Most of this adventure just requires going on an outing with your pack, but I can still provide you with some tips to help things go smoothly! Call of the Wild is a really fun adventure and a great introduction to camping. Let’s look at each requirement in turn so you know exactly what your Cub will need to do!
1) Attend one of the following:
— A pack or family campout
— An outdoor activity with your den or pack
— Day camp
— Resident camp
This requirement is pretty simple, but will probably take the most time and planning of any of the requirements for Wolf rank. Your Cub needs to attend a day camp, resident camp, an overnight outing, or an outdoor activity with their pack or den. While on this trip, your Cub will be able to complete requirements 2, 4, and 6!
1.2) With your family or den, make a list of possible weather changes that could happen during your outing according to the time of year you are outside. Tell how you will be prepared for each one.
This can be completed during your outing from the first requirement and is all about being ready for changes in the weather. While on this outing, have your Cub list potential weather events that could impact that trip and how they can be prepared. For example, your Cub could make a list like this:
- Severe Thunderstorms
- Bring a raincoat and waterproof bags. Make sure shelter is available.
- Extreme Heat
- Bring plenty of water and sunscreen, make sure water is available at the site, and ensure time spent in the sun is kept to a minimum.
- Extreme Cold
- Pack warm clothing and a firestarter. Make sure to layer and prevent skin exposure to the cold, or frostbite could occur!
This list can carry over to requirement 4 as well. Make sure your Cub packs extra items based on the potential for bad weather. Even if it’s not in the forecast, it is still possible (happened to me more than once 😛 ). This is a great early opportunity to learn that it’s better to be overprepared than underprepared!
1.3) Do the following:
— Recite the Outdoor Code with your leader.
— Recite the Leave No Trace Principles for Kids with your leader. Talk about how these principles support the Outdoor Code.
— After your outdoor activity or campout, list the ways you demonstrated being careful with fire or other dangers.
For this requirement, your Cub will be tasked with memorizing and reciting the Outdoor Code and Leave No Trace Principles, as well as explaining what they mean. For your and your Cub’s reference, you can find both the Outdoor Code and Leave No Trace Principles below:
- The Outdoor Code
- As an American, I will do my best to—
- Be clean in my outdoor manners.
- Be careful with fire.
- Be considerate in the outdoors.
- Be conservation-minded.
- Leave No Trace Principles for Kids
- Plan Ahead and Prepare
- Travel and Camp on Durable Surfaces
- Dispose of Waste Properly (Pack It In, Pack It Out)
- Leave What You Find
- Minimize Campfire Impacts
- Respect Wildlife
- Be Considerate of Other Visitors
Thankfully, these outdoor ethics principles are pretty easy to memorize — and even easier to explain! I would recommend having your Cub recite these before bed so they can stick in their memory. Be sure to quiz them on the meaning of these sayings, and their importance as well (you can learn the meanings of the Outdoor code in my Outdoor Code Guide)!

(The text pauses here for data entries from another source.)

lemma pv_pvN_zero (X Y : String) (c : Char) (h : c ∉ pvK X Y) : pvN X Y c = 0 := by
  rw [pv_pvN_eq]
  rcases (not_and_or.mp ((pv_mem_K X Y c).not.mp h)) with h1 | h1 <;>
    simp [List.count_eq_zero_of_not_mem h1]

-- dropping elements whose block is empty does not change the concatenation
lemma pv_flatMap_filter {α : Type} (l : List α) (p : α → Bool) (f : α → List Char)
    (h : ∀ c ∈ l, p c = false → f c = []) :
    (l.filter p).flatMap f = l.flatMap f := by
  induction l with
  | nil => rfl
  | cons x t ih =>
    have ht : ∀ c ∈ t, p c = false → f c = [] := fun c hc => h c (List.mem_cons_of_mem _ hc)
    by_cases hx : p x = true
    · simp [hx, ih ht]
    · have hx' : p x = false := by simpa using hx
      simp [hx', ih ht, h x (List.mem_cons_self) hx']

-- blocks of repeated characters over strictly descending keys are (non-strictly) descending
lemma pv_pairwise_ge_flatMap_replicate (n : Char → Nat) :
    ∀ (ks : List Char), ks.Pairwise (fun a b => b < a) →
    (ks.flatMap (fun c => List.replicate (n c) c)).Pairwise (fun a b : Char => b ≤ a) := by
  intro ks h
  induction ks with
  | nil => simp
  | cons c t ih =>
    rcases List.pairwise_cons.mp h with ⟨hc, ht⟩
    simp only [List.flatMap_cons]
    rw [List.pairwise_append]
    refine ⟨?_, ih ht, ?_⟩
    · exact List.pairwise_replicate.mpr (Or.inr le_rfl)
    · intro a ha b hb
      rcases List.mem_flatMap.mp hb with ⟨d, hd, hbd⟩
      rw [List.eq_of_mem_replicate ha, List.eq_of_mem_replicate hbd]
      exact le_of_lt (hc d hd)

-- a strictly descending rearrangement of the shared-character blocks IS the reverse-sorted multiset
lemma pv_sorted_flatMap_replicate (K : List Char) (hnd : K.Nodup) (n : Char → Nat) :
    PySem.List.sorted (K.flatMap (fun c => List.replicate (n c) c)) (fun c => c) true
      = (PySem.List.sorted K (fun c => c) true).flatMap (fun c => List.replicate (n c) c) := by
  have hperm : (PySem.List.sorted K (fun c => c) true).Pairwise (fun a b : Char => b < a) := by
    have h1 := PySem.List.sorted_pairwise_rev K (fun c => c)
    have h2 : (PySem.List.sorted K (fun c => c) true).Nodup :=
      (PySem.List.sorted_perm K (fun c => c) true).nodup_iff.mpr hnd
    exact (h1.and h2).imp (fun h => lt_of_le_of_ne h.1 (fun he => h.2 he.symm))
  apply List.Perm.eq_of_pairwise (le := fun a b : Char => b ≤ a)
  · intro a b _ _ h1 h2; exact le_antisymm h2 h1
  · exact PySem.List.sorted_pairwise_rev _ (fun c => c)
  · exact pv_pairwise_ge_flatMap_replicate n _ hperm
  · exact (PySem.List.sorted_perm _ _ _).trans
      ((PySem.List.sorted_perm K (fun c => c) true).flatMap (fun a _ => List.Perm.refl _)).symm

-- A's reverse-sorted distinct shared characters = the descending ASCII scan restricted to them
lemma pv_sorted_K (X Y : String) (hd : Dom_solution X Y) :
    PySem.List.sorted (pvK X Y) (fun c => c) true
      = pvLdesc.filter (fun c => decide (c ∈ pvK X Y)) := by
  have hdX : pvDomStr X = true := by
    unfold Dom_solution at hd
    exact (Bool.and_eq_true _ _ |>.mp hd).1
  apply PySem.List.sorted_rev_eq_of_perm_of_pairwise_gt
  · apply (List.perm_ext_iff_of_nodup (pv_ldesc_nodup.filter _) (pv_K_nodup X Y)).mpr
    intro c
    simp only [List.mem_filter, decide_eq_true_eq]
    constructor
    · rintro ⟨-, h⟩; exact h
    · intro h
      refine ⟨pv_mem_ldesc c ?_, h⟩
      have hx : c ∈ X.toList := ((pv_mem_K X Y c).mp h).1
      have hdom : pvDomChar c = true := List.all_eq_true.mp hdX c hx
      simp [pvDomChar] at hdom
      omega
  · exact List.Pairwise.sublist List.filter_sublist pv_ldesc_pairwise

The last part of this requirement is understanding and demonstrating fire safety. This can be done on your outing in requirement 1.1, particularly if your Cub chooses to go on a campout. The best practices around a fire include:
- What goes in the fire stays in the fire
- Stand at least a foot away from the fire
- Keep the fire in the firepit
By following these simple guidelines, your Cub will have shown fire safety while on an outing! If your Cub doesn’t go on an outing that is suitable for a fire, they can still complete this part of the requirement by demonstrating safety around other dangers like roads, water, or wildlife! 😀
1.4) Show or demonstrate what to do:
— In case of a natural disaster such as an earthquake or flood.
— To keep from spreading your germs.
For this requirement, your Cub will need to learn what to do when there’s a flood or an earthquake. Plus, they’ll also learn about best practices to avoid spreading germs. All of this is essential information to know, especially if you’re in an outdoor setting, working together with other people!

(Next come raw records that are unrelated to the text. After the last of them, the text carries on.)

-- pv_equiv track=rewrite | github.com/Alukard-007/Applied-Linear-Algebra-Using-Python | A. Applied Linear Algebra Self-Made Functions/ALA-Self-Made-Functions.py | zeroColCount
-- ===== SOURCE A (Python) =====
-- def zeroColCount(matrix): #checks for the presence of zero rows and returns list of zero column positions
--     zeroCols = list()
--     for j in range(len(matrix[0])):
--         s=0
--         for i in range(len(matrix)):
--             s = s + abs(matrix[i][j])
--         if(s==0):
--             zeroCols.append(j)
--     return zeroCols
-- ===== SOURCE B (Python) =====
-- def zeroColCount(matrix):
--     # Row-major single pass: keep the still-all-zero candidate columns and
--     # prune them as each row is scanned, instead of summing abs per column.
--     cand = list(range(len(matrix[0])))
--     for row in matrix:
--         cand = [j for j in cand if row[j] == 0]
--     return cand
-- ===== Notes on version B (the rewrite author's own statement) =====
-- stated objective: faster
-- what changed: Column-major abs-sum per column replaced by a row-major single pass that keeps a shrinking list of candidate zero columns and prunes it at each row.
import Mathlib
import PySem

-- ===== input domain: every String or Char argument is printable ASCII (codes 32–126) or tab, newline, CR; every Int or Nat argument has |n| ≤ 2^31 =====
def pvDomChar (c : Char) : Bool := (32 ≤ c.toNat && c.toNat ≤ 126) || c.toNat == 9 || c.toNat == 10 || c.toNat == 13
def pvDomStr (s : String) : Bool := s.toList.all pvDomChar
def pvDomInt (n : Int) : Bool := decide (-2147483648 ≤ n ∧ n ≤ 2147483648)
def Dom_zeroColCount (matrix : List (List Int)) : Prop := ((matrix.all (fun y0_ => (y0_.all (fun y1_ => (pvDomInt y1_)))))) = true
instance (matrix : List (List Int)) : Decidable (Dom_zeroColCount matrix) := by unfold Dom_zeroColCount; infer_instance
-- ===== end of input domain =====

-- B replaces A's column-major abs-sum with a row-major pass pruning a candidate-column list (alternative decomposition, same result).


-- ===== PORT A =====
def zeroColCount (matrix : List (List Int)) : List Int :=
  (PySem.List.pyRange 0 ((PySem.List.pyGetD matrix 0 []).length : Int) 1).foldl
    (fun zeroCols j =>
      let s : Int := (PySem.List.pyRange 0 (matrix.length : Int) 1).foldl
        (fun s i => s + |PySem.List.pyGetD (PySem.List.pyGetD matrix i []) j 0|) 0
      if s = 0 then zeroCols ++ [j] else zeroCols)
    []

-- ===== PORT B =====
def zeroColCount_alt (matrix : List (List Int)) : List Int :=
  matrix.foldl
    (fun cand row => cand.filter (fun j => PySem.List.pyGetD row j 0 == 0))
    (PySem.List.pyRange 0 ((PySem.List.pyGetD matrix 0 []).length : Int) 1)

-- ===== PRECONDITION & SPEC =====
-- Pre_ excludes exactly the inputs where A raises IndexError: the empty matrix
-- (matrix[0]) and matrices with a row shorter than the first row (matrix[i][j]).
def Pre_zeroColCount (matrix : List (List Int)) : Prop :=
  matrix ≠ [] ∧ ∀ row ∈ matrix, (PySem.List.pyGetD matrix 0 []).length ≤ row.length
instance (matrix : List (List Int)) : Decidable (Pre_zeroColCount matrix) := by
  unfold Pre_zeroColCount; infer_instance
def pvWitness_zeroColCount : List (List Int) := [[1, 0, 0], [0, 0, 3]]
def Spec_zeroColCount (matrix : List (List Int)) (out : List Int) : Prop := out = zeroColCount_alt matrix
instance (matrix : List (List Int)) (out : List Int) : Decidable (Spec_zeroColCount matrix out) := by unfold Spec_zeroColCount; infer_instance

-- ===== CLAIM (what is proved, stated in full; the proofs are below) =====
def Claim_equal_zeroColCount : Prop := ∀ (matrix : List (List Int)), Dom_zeroColCount matrix → Pre_zeroColCount matrix → Spec_zeroColCount matrix (zeroColCount matrix)

-- ===== LEMMAS AND PROOFS =====

-- B's fold of per-row filters is one filter by "every row is zero at j".
lemma foldl_filter_rows (rows : List (List Int)) (cand : List Int) :
    rows.foldl (fun c row => c.filter (fun j => PySem.List.pyGetD row j 0 == 0)) cand
      = cand.filter (fun j => rows.all (fun row => PySem.List.pyGetD row j 0 == 0)) := by
  induction rows generalizing cand with
  | nil => simp
  | cons r rs ih =>
      simp only [List.foldl_cons, ih, List.filter_filter, List.all_cons]
      exact List.filter_congr (fun j _ => Bool.and_comm _ _)

-- a sum of absolute values vanishes iff every entry vanishes
lemma sum_abs_eq_zero (rows : List (List Int)) (j : Int) :
    ((rows.map (fun row => |PySem.List.pyGetD row j 0|)).sum = 0)
      ↔ (∀ row ∈ rows, PySem.List.pyGetD row j 0 = 0) := by
  induction rows with
  | nil => simp
  | cons r rs ih =>
      have hr : 0 ≤ |PySem.List.pyGetD r j 0| := abs_nonneg _
      have hs : 0 ≤ ((rs.map (fun row => |PySem.List.pyGetD row j 0|)).sum) := by
        apply List.sum_nonneg; intro x hx
        simp only [List.mem_map] at hx
        obtain ⟨row, _, rfl⟩ := hx
        exact abs_nonneg _
      simp only [List.map_cons, List.sum_cons, List.mem_cons, forall_eq_or_imp, ← ih]
      constructor
      · intro h
        have h1 : |PySem.List.pyGetD r j 0| = 0 := by omega
        exact ⟨abs_eq_zero.mp h1, by omega⟩
      · intro ⟨h1, h2⟩
        simp [h1, h2]

-- A's inner loop is the sum of |row[j]| over the rows
lemma colSumA_eq (matrix : List (List Int)) (j : Int) :
    (PySem.List.pyRange 0 (matrix.length : Int) 1).foldl
        (fun s i => s + |PySem.List.pyGetD (PySem.List.pyGetD matrix i []) j 0|) 0
      = (matrix.map (fun row => |PySem.List.pyGetD row j 0|)).sum := by
  rw [PySem.List.foldl_pyRange_zero_pyGetD' matrix []
      (fun s row => s + |PySem.List.pyGetD row j 0|)]
  rw [PySem.List.foldl_add]
  simp

-- ===== VERDICT (by name: the statement is the Claim_ definition above) =====
theorem zeroColCount_spec : Claim_equal_zeroColCount := by
  intro matrix _ _
  unfold Spec_zeroColCount zeroColCount zeroColCount_alt
  rw [foldl_filter_rows]
  simp only [colSumA_eq]
  rw [PySem.List.foldl_append_ite_eq_filter, List.nil_append]
  apply List.filter_congr
  intro j _
  rw [Bool.eq_iff_iff]
  simp [sum_abs_eq_zero, List.all_eq_true]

Let’s begin with how to respond to natural disasters such as earthquakes or floods. To kick things off, here’s official guidance on earthquakes from the USGS: Below is a quick recap of this potentially life-saving info for handling earthquakes:
- If you are Indoors — Stay there!
- Get under a desk or table, move into a hallway, or hide against an inside wall.
- Stay away from windows, fireplaces, and heavy furniture that could fall.
- Get out of the kitchen, or anywhere where things can fall on you.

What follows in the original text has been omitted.